About this exercise
Looking at the records below, say how many lines include "objective", and add nothing else.

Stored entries

-- pv_equiv track=rewrite | github.com/NataliaResh/programmingAlgorithms | mintask09/mintask09.py | culculate_size
-- ===== SOURCE A (Python) =====
-- MIN_SIZE = 64
--
-- def culculate_size(n):
--     i = 1
--     pivot = n
--     while pivot % 2 == 0 and pivot > MIN_SIZE:
--         i *= 2
--         pivot //= 2
--     if pivot <= MIN_SIZE:
--         return n
--     while pivot > MIN_SIZE:
--         i *= 2
--         pivot = (pivot + 1) // 2
--     size = n + i - (n % i)
--     return size
-- ===== SOURCE B (Python) =====
-- MIN_SIZE = 64
--
-- def culculate_size(n):
--     if n <= MIN_SIZE:
--         return n
--     m = n
--     while m % 2 == 0:
--         m //= 2
--     if m <= MIN_SIZE:
--         return n
--     i = (n // m) << (m.bit_length() - 6)
--     return (n // i + 1) * i
-- ===== Notes on version B (the rewrite author's own statement) =====
-- stated objective: alternative
-- what changed: A's second loop (repeated ceiling-halving of the odd pivot, doubling i each step) is replaced by a closed form: i = (n // m) << (m.bit_length() - 6) for the odd part m, followed by a direct rounding-up formula (n // i + 1) * i instead of n + i - n % i.
import Mathlib
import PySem

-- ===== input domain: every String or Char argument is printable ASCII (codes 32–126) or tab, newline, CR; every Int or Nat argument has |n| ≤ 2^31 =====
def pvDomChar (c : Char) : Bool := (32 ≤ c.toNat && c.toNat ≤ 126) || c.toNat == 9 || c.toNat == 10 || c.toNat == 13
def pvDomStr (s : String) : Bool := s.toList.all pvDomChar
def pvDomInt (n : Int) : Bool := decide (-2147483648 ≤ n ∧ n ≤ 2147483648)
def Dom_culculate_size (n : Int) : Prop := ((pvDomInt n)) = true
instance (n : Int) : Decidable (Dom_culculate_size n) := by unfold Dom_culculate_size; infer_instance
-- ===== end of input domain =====

-- B replaces A's second halving loop by a bit_length closed form and the final
-- mod-adjustment by a direct round-up formula (objective: alternative, same cost class).

-- ===== PORT A =====
-- first while loop: strip factors of 2 while pivot is even and > 64
def pvLoopA1 (i pivot : Int) : Int × Int :=
  if h : PySem.Int.mod pivot 2 = 0 ∧ 64 < pivot then
    pvLoopA1 (i * 2) (PySem.Int.floordiv pivot 2)
  else (i, pivot)
termination_by pivot.toNat
decreasing_by
  simp only [PySem.Int.floordiv_eq_ediv_of_pos (by omega : (0:Int) < 2)]
  omega

-- second while loop: ceiling-halve pivot until ≤ 64, doubling i
def pvLoopA2 (i pivot : Int) : Int × Int :=
  if h : 64 < pivot then
    pvLoopA2 (i * 2) (PySem.Int.floordiv (pivot + 1) 2)
  else (i, pivot)
termination_by pivot.toNat
decreasing_by
  simp only [PySem.Int.floordiv_eq_ediv_of_pos (by omega : (0:Int) < 2)]
  omega

def culculate_size (n : Int) : Int :=
  let r := pvLoopA1 1 n
  if r.2 ≤ 64 then n
  else
    let r2 := pvLoopA2 r.1 r.2
    n + r2.1 - PySem.Int.mod n r2.1

-- ===== PORT B =====
-- odd-part loop: `while m % 2 == 0: m //= 2`; the `0 < m` conjunct is a totality
-- guard only (B only calls it with m > 64; Python would not terminate on m = 0)
def pvOddPart (m : Int) : Int :=
  if h : PySem.Int.mod m 2 = 0 ∧ 0 < m then
    pvOddPart (PySem.Int.floordiv m 2)
  else m
termination_by m.toNat
decreasing_by
  simp only [PySem.Int.floordiv_eq_ediv_of_pos (by omega : (0:Int) < 2)]
  omega

def culculate_size_alt (n : Int) : Int :=
  if n ≤ 64 then n
  else
    let m := pvOddPart n
    if m ≤ 64 then n
    else
      let i := PySem.Int.floordiv n m * 2 ^ (PySem.Int.bitLength m - 6)
      (PySem.Int.floordiv n i + 1) * i

-- ===== PRECONDITION & SPEC =====
def Spec_culculate_size (n : Int) (out : Int) : Prop := out = culculate_size_alt n
instance (n : Int) (out : Int) : Decidable (Spec_culculate_size n out) := by unfold Spec_culculate_size; infer_instance

-- ===== CLAIM (what is proved, stated in full; the proofs are below) =====
def Claim_equal_culculate_size : Prop := ∀ (n : Int), Dom_culculate_size n → Spec_culculate_size n (culculate_size n)

-- ===== LEMMAS AND PROOFS =====

theorem pv_fd2 (a : Int) : PySem.Int.floordiv a 2 = a / 2 :=
  PySem.Int.floordiv_eq_ediv_of_pos (by omega)

theorem pv_md2 (a : Int) : PySem.Int.mod a 2 = a % 2 :=
  PySem.Int.mod_eq_emod_of_pos (by omega)

theorem oddPart_odd (m : Int) (hm : 0 < m) : 0 < pvOddPart m ∧ pvOddPart m % 2 = 1 := by
  induction m using pvOddPart.induct with
  | case1 m h ih =>
    rw [pvOddPart, dif_pos h]
    rw [pv_md2] at h
    exact ih (by rw [pv_fd2]; omega)
  | case2 m h =>
    rw [pvOddPart, dif_neg h]
    rw [pv_md2] at h
    constructor
    · exact hm
    · omega

theorem oddPart_le (m : Int) (hm : 0 < m) : pvOddPart m ≤ m := by
  induction m using pvOddPart.induct with
  | case1 m h ih =>
    rw [pvOddPart, dif_pos h]
    rw [pv_md2] at h
    rw [pv_fd2] at *
    have := ih (by omega)
    omega
  | case2 m h => rw [pvOddPart, dif_neg h]

theorem oddPart_of_odd (m : Int) (hm : m % 2 = 1) : pvOddPart m = m := by
  rw [pvOddPart, dif_neg]
  rw [pv_md2]
  omega

-- loop-1 invariant: product preserved, positivity, and the odd part tracked
theorem loopA1_inv (i p : Int) (hp : 0 < p) (hi : 0 < i) :
    0 < (pvLoopA1 i p).2 ∧ 0 < (pvLoopA1 i p).1 ∧
    (pvLoopA1 i p).1 * (pvLoopA1 i p).2 = i * p ∧
    (64 < (pvLoopA1 i p).2 → (pvLoopA1 i p).2 % 2 = 1) ∧
    pvOddPart (pvLoopA1 i p).2 = pvOddPart p := by
  induction i, p using pvLoopA1.induct with
  | case1 i p h ih =>
    rw [pvLoopA1, dif_pos h]
    rw [pv_md2, ] at h
    rw [pv_fd2] at *
    obtain ⟨h1, h2, h3, h5, h4⟩ := ih (by omega) (by omega)
    refine ⟨h1, h2, ?_, h5, ?_⟩
    · rw [h3]; have : p / 2 * 2 = p := by omega
      ring_nf; ring_nf at this ⊢; nlinarith [this]
    · rw [h4]; conv_rhs => rw [pvOddPart, dif_pos (⟨by rw [pv_md2]; omega, by omega⟩ : PySem.Int.mod p 2 = 0 ∧ 0 < p), pv_fd2]
  | case2 i p h =>
    rw [pvLoopA1, dif_neg h]
    rw [pv_md2] at h
    refine ⟨hp, hi, rfl, ?_, rfl⟩
    intro h64
    rcases Int.emod_two_eq p with h2 | h2
    · exact absurd ⟨h2, h64⟩ h
    · exact h2

-- loop-2 closed form: the final i is the initial i times 2 ^ (clog₂ pivot − 6)
theorem loopA2_fst (i p : Int) (hp : 64 < p) :
    (pvLoopA2 i p).1 = i * 2 ^ (Nat.clog 2 p.toNat - 6) := by
  induction i, p using pvLoopA2.induct with
  | case1 i p h ih =>
    rw [pvLoopA2, dif_pos h]
    rw [pv_fd2] at *
    have hq : ((p + 1) / 2).toNat = (p.toNat + 1) / 2 := by omega
    have hrec : Nat.clog 2 p.toNat = Nat.clog 2 ((p.toNat + 1) / 2) + 1 := by
      have := Nat.clog_of_two_le (b := 2) (by omega) (n := p.toNat) (by omega)
      simpa using this
    have hge7 : 7 ≤ Nat.clog 2 p.toNat := by
      by_contra hlt
      have : p.toNat ≤ 2 ^ 6 := (Nat.clog_le_iff_le_pow (by omega)).1 (by omega)
      omega
    by_cases h64 : 64 < (p + 1) / 2
    · have := ih h64
      rw [this, hq] at *
      have hq7 : 7 ≤ Nat.clog 2 ((p.toNat + 1) / 2) := by
        by_contra hlt
        have : (p.toNat + 1) / 2 ≤ 2 ^ 6 := (Nat.clog_le_iff_le_pow (by omega)).1 (by omega)
        omega
      rw [hrec]
      have : Nat.clog 2 ((p.toNat + 1) / 2) + 1 - 6 = (Nat.clog 2 ((p.toNat + 1) / 2) - 6) + 1 := by omega
      rw [this, pow_succ]; ring
    · rw [pvLoopA2, dif_neg h64]
      have hle7 : Nat.clog 2 p.toNat ≤ 7 := by
        apply (Nat.clog_le_iff_le_pow (by omega)).2
        norm_num
        omega
      have : Nat.clog 2 p.toNat = 7 := by omega
      rw [this]; norm_num
  | case2 i p h => omega

-- for odd m > 64, bit_length m = clog₂ m
theorem bitLen_eq_clog (m : Int) (hodd : m % 2 = 1) (h64 : 64 < m) :
    PySem.Int.bitLength m = Nat.clog 2 m.toNat := by
  set b := PySem.Int.bitLength m with hb
  have hub : m.natAbs < 2 ^ b := PySem.Int.lt_two_pow_bitLength m
  have hlb : 2 ^ (b - 1) ≤ m.natAbs := PySem.Int.two_pow_bitLength_le m (by omega)
  have hna : m.natAbs = m.toNat := by omega
  have hb7 : 7 ≤ b := by
    by_contra hlt
    have : 2 ^ b ≤ 2 ^ 6 := Nat.pow_le_pow_right (by omega) (by omega)
    omega
  have hodd' : m.natAbs % 2 = 1 := by omega
  have hstrict : 2 ^ (b - 1) < m.natAbs := by
    rcases Nat.lt_or_ge (2 ^ (b - 1)) m.natAbs with h | h
    · exact h
    · exfalso
      have heq : m.natAbs = 2 ^ (b - 1) := by omega
      have : (2 : Nat) ^ (b - 1) % 2 = 0 := by
        have : b - 1 = (b - 2) + 1 := by omega
        rw [this, pow_succ]; omega
      omega
  apply le_antisymm
  · by_contra hlt
    have h1 : m.toNat ≤ 2 ^ (b - 1) := (Nat.clog_le_iff_le_pow (by omega)).1 (by omega)
    omega
  · apply (Nat.clog_le_iff_le_pow (by omega)).2
    omega

-- ===== VERDICT (by name: the statement is the Claim_ definition above) =====
theorem culculate_size_spec : Claim_equal_culculate_size := by
  intro n _
  unfold Spec_culculate_size culculate_size culculate_size_alt
  by_cases hn : n ≤ 64
  · -- loop 1 exits immediately (pivot > 64 fails), both return n
    rw [pvLoopA1, dif_neg (by omega)]
    simp [hn]
  · push_neg at hn
    have hpos : (0:Int) < n := by omega
    obtain ⟨hp1, hi1, hprod, hpodd, hodd⟩ := loopA1_inv 1 n hpos (by omega)
    dsimp only
    rw [if_neg (show ¬ n ≤ 64 by omega)]
    set p1 := (pvLoopA1 1 n).2 with hp1d
    set i1 := (pvLoopA1 1 n).1 with hi1d
    obtain ⟨hopos, hoodd⟩ := oddPart_odd n hpos
    by_cases hbig : p1 ≤ 64
    · -- A returns n; B's odd part ≤ 64, B returns n
      rw [if_pos hbig]
      have : pvOddPart n ≤ 64 := by
        rw [← hodd]
        calc pvOddPart p1 ≤ p1 := oddPart_le p1 hp1
          _ ≤ 64 := hbig
      rw [if_pos this]
    · push_neg at hbig
      rw [if_neg (show ¬ p1 ≤ 64 by omega)]
      -- p1 is the odd part of n
      have hmod : p1 % 2 = 1 := hpodd hbig
      have hm : pvOddPart n = p1 := by
        rw [← hodd]; exact oddPart_of_odd p1 hmod
      rw [hm, if_neg (show ¬ p1 ≤ 64 by omega)]
      -- both sides' i coincide
      have hdiv : PySem.Int.floordiv n p1 = i1 := by
        rw [PySem.Int.floordiv_eq_ediv_of_pos hp1]
        have : n = i1 * p1 := by omega
        rw [this]
        exact Int.mul_ediv_cancel _ (by omega)
      rw [hdiv, bitLen_eq_clog p1 hmod hbig, loopA2_fst i1 p1 hbig]
      set k := Nat.clog 2 p1.toNat - 6
      set i := i1 * 2 ^ k with hid
      have hipos : 0 < i := by positivity
      rw [PySem.Int.mod_eq_emod_of_pos hipos, PySem.Int.floordiv_eq_ediv_of_pos hipos,
        Int.emod_def]
      ring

Finished exercise
2